= Karen Robson (sociologist) =

Canadian sociologist and education researcher

Karen Robson (born 1973) is a Full Professor in the Department of Sociology at McMaster University, and the Ontario Research Chair in Educational Achievement and At-Risk Youth. Robson is noted for her work on data infrastructure, the transition from high school to postsecondary education, and statistics.

== Education ==
Robson holds a PhD in applied social and economic research from the University of Essex.

== Work history ==
Robson has worked as a Senior Research Officer at the Institute for Social and Economic Research at the University of Essex. She has worked with UNICEF and the UK Department of Health, examining the correlates of young parenthood the European Union and the differences in the socioeconomic disadvantages of early mothers by ethnic groups in Britain.

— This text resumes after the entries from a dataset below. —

-- ===== PORT B =====

-- f"{(v>>24)&0xFF}.{(v>>16)&0xFF}.{(v>>8)&0xFF}.{v&0xFF}"
def pvFmtB (v : Int) : String :=
  PySem.Str.join "" [PySem.Int.toStr (PySem.Int.band (v >>> 24) 255), ".",
                     PySem.Int.toStr (PySem.Int.band (v >>> 16) 255), ".",
                     PySem.Int.toStr (PySem.Int.band (v >>> 8) 255), ".",
                     PySem.Int.toStr (PySem.Int.band v 255)]

def ipv4_address_generator_alt (number_of_addresses : Int) (begin : String) (mask : Int) : List String :=
  if number_of_addresses > 0 then
    match pvParse? begin with          -- base, via A's exact octet parse (Source B reuses the expression)
    | none => []                       -- Python raises ValueError here; outside Pre_
    | some base =>
      if mask ≤ 32 then
        let step : Int := 1 <<< (32 - mask).toNat
        begin :: (PySem.List.pyRange 1 number_of_addresses 1).map
          (fun i => pvFmtB (PySem.Int.mod (base + i * step) 4294967296))
      else []                          -- Python raises (negative shift count); outside Pre_
  else []

-- ===== PRECONDITION & SPEC =====
-- Pre_ excludes exactly the inputs where the Python A raises: it needs at least one address
-- (n ≥ 1) together with either a begin string whose octets do not all parse as int() /
-- whose joined binary literal is invalid (ValueError), or mask > 32 (negative shift count).
-- (closed form: every dot-separated piece parses as int(); pieces after the first are ≥ 0,
--  since a '-' is only a valid binary literal at the very start of the joined digit string)
def Pre_ipv4_address_generator (number_of_addresses : Int) (begin : String) (mask : Int) : Prop :=
  number_of_addresses ≤ 0 ∨ (mask ≤ 32 ∧
    (∀ p ∈ (PySem.Str.split? begin ".").getD [], (PySem.Int.ofStr? p).isSome = true) ∧
    (∀ p ∈ ((PySem.Str.split? begin ".").getD []).tail, 0 ≤ (PySem.Int.ofStr? p).getD 0))
instance (number_of_addresses : Int) (begin : String) (mask : Int) : Decidable (Pre_ipv4_address_generator number_of_addresses begin mask) := by unfold Pre_ipv4_address_generator; infer_instance

def pvWitness_ipv4_address_generator : Int × String × Int := (3, "10.0.0.1", 24)

def Spec_ipv4_address_generator (number_of_addresses : Int) (begin : String) (mask : Int) (out : List String) : Prop := out = ipv4_address_generator_alt number_of_addresses begin mask
instance (number_of_addresses : Int) (begin : String) (mask : Int) (out : List String) : Decidable (Spec_ipv4_address_generator number_of_addresses begin mask out) := by unfold Spec_ipv4_address_generator; infer_instance

-- ===== CLAIM (what is proved, stated in full; the proofs are below) =====
def Claim_equal_ipv4_address_generator : Prop := ∀ (number_of_addresses : Int) (begin : String) (mask : Int), Dom_ipv4_address_generator number_of_addresses begin mask → Pre_ipv4_address_generator number_of_addresses begin mask → Spec_ipv4_address_generator number_of_addresses begin mask (ipv4_address_generator number_of_addresses begin mask)

-- ===== LEMMAS AND PROOFS =====

-- x & 255 is x mod 256 (Python semantics on every sign)
lemma pv_band255 (x : Int) : PySem.Int.band x 255 = PySem.Int.mod x 256 := by
  rw [PySem.Int.mod_eq_emod_of_pos (by norm_num : (0:Int) < 256)]
  have h255 : Int.toNat 255 = 2 ^ 8 - 1 := rfl
  rcases x with n | n
  · simp only [PySem.Int.band, Int.ofNat_eq_natCast]
    norm_num
    rw [h255, Nat.and_two_pow_sub_one_eq_mod]
    omega
  · simp only [PySem.Int.band, Int.negSucc_eq]
    norm_num
    rw [h255, if_neg (by omega : ¬((n:Int) ≤ -1)), Nat.and_comm, Nat.and_two_pow_sub_one_eq_mod]
    omega
-- pv_equiv track=rewrite | github.com/pypi-data/pypi-mirror-21 | packages/linguistica/linguistica-5.2.0-py2.py3-none-any.whl/linguistica/manifold_module.py | compute_WordToSharedContextsOfNeighbors
-- ===== SOURCE A (Python) =====
-- def compute_WordToSharedContextsOfNeighbors(analyzedwordlist, WordToContexts,
--         WordToNeighbors, ContextToWords, mincontexts):
--
--     WordToSharedContextsOfNeighbors = dict()
--
--     for word in analyzedwordlist:
--         WordToSharedContextsOfNeighbors[word] = dict()
--
--         neighbors = WordToNeighbors[word] # list of neighbor indices
--
--         for context in WordToContexts[word].keys():
--             WordToSharedContextsOfNeighbors[word][context] = list()
--
--             for neighbor in neighbors:
--                 if neighbor in ContextToWords[context]:
--                     WordToSharedContextsOfNeighbors[word][context].append(neighbor)
--
--             if len(WordToSharedContextsOfNeighbors[word][context]) < mincontexts:
--                 del WordToSharedContextsOfNeighbors[word][context]
--
--     ImportantContextToWords = dict()
--     for word in analyzedwordlist:
--         for context in WordToSharedContextsOfNeighbors[word].keys():
--             CountOfThisWordInThisContext = ContextToWords[context][word]
--             if CountOfThisWordInThisContext >= mincontexts:
--                 if context not in ImportantContextToWords:
--                     ImportantContextToWords[context] = dict()
--                 ImportantContextToWords[context][word] = CountOfThisWordInThisContext
--
--     return (WordToSharedContextsOfNeighbors, ImportantContextToWords)
-- ===== SOURCE B (Python) =====
-- def compute_WordToSharedContextsOfNeighbors(analyzedwordlist, WordToContexts,
--         WordToNeighbors, ContextToWords, mincontexts):
--     # Different algorithm: invert ContextToWords once into word -> [contexts],
--     # then for each analyzed word bucket its neighbors by context through that
--     # inverted index (neighbors outer, their contexts inner) instead of A's
--     # per-context membership scan over the neighbor list.
--     contexts_of = dict()
--     for context, wordcounts in ContextToWords.items():
--         for w in wordcounts:
--             contexts_of.setdefault(w, []).append(context)
--
--     WordToSharedContextsOfNeighbors = dict()
--     ImportantContextToWords = dict()
--     for word in analyzedwordlist:
--         shared_by_context = dict()
--         for n in WordToNeighbors[word]:
--             for c in contexts_of.get(n, ()):
--                 shared_by_context.setdefault(c, []).append(n)
--         per_word = dict()
--         for context in WordToContexts[word]:
--             shared = shared_by_context.get(context, [])
--             if len(shared) >= mincontexts:
--                 per_word[context] = shared
--         WordToSharedContextsOfNeighbors[word] = per_word
--         for context in per_word:
--             count = ContextToWords[context][word]
--             if count >= mincontexts:
--                 ImportantContextToWords.setdefault(context, dict())[word] = count
--     return (WordToSharedContextsOfNeighbors, ImportantContextToWords)
-- ===== Notes on version B (the rewrite author's own statement) =====
-- stated objective: alternative
-- what changed: B inverts ContextToWords once into a word->contexts index and, per analyzed word, buckets neighbors by context through that index (neighbors-outer loop interchange) instead of A's per-context membership scan over the neighbor list, populating both result dicts in one pass.
import Mathlib
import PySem

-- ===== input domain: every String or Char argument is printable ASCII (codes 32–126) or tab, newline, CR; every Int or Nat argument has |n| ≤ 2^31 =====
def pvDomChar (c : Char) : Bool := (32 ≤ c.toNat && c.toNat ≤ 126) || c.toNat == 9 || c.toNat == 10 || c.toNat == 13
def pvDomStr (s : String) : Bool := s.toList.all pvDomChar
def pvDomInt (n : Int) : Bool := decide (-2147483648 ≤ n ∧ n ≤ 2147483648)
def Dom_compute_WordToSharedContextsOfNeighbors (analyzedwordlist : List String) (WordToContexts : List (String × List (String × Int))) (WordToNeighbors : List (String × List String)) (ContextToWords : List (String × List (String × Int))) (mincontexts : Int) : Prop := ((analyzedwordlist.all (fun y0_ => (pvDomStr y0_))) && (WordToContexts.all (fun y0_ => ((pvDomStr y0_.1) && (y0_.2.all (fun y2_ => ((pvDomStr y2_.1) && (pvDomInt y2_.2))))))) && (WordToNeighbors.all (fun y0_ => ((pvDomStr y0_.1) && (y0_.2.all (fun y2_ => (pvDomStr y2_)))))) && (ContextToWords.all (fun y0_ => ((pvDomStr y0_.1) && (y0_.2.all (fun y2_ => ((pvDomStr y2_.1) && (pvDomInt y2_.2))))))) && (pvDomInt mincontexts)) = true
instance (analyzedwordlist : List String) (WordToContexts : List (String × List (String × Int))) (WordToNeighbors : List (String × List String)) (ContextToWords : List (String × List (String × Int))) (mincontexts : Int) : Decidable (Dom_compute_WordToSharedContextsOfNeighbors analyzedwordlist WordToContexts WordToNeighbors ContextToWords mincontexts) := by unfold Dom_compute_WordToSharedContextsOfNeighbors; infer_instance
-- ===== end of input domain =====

Robson joined the Department of Sociology at York University in 2004 and has held short post-doctoral positions at the Centre for Research on the Wider Benefits of Learning at the Institute of Education between 2006 and 2007, and The Geary Institute at University College Dublin between 2007 and 2008. She joined McMaster University in 2016 as an Ontario Research Chair.

==Books==
1. Neuman, Lawrence W. and Robson, Karen (2024) The Basics of Social Research: Qualitative and Quantitative Approaches. Fifth Canadian Edition. Pearson Education.
2. Pevalin, David and Robson, Karen (2009). Stata Survival Manual. Open University Press. (256 pages.) According to WorldCat, the book is held in 708 libraries
3. Robson, Karen and Sanders, Chris (Eds). (2009) Quantifying Theory: Pierre Bourdieu. Springer. (228 pages.)
4. Robson, Karen and Pevalin, David (2016) Multilevel Modeling in Plain Language. Sage. (146 pages.)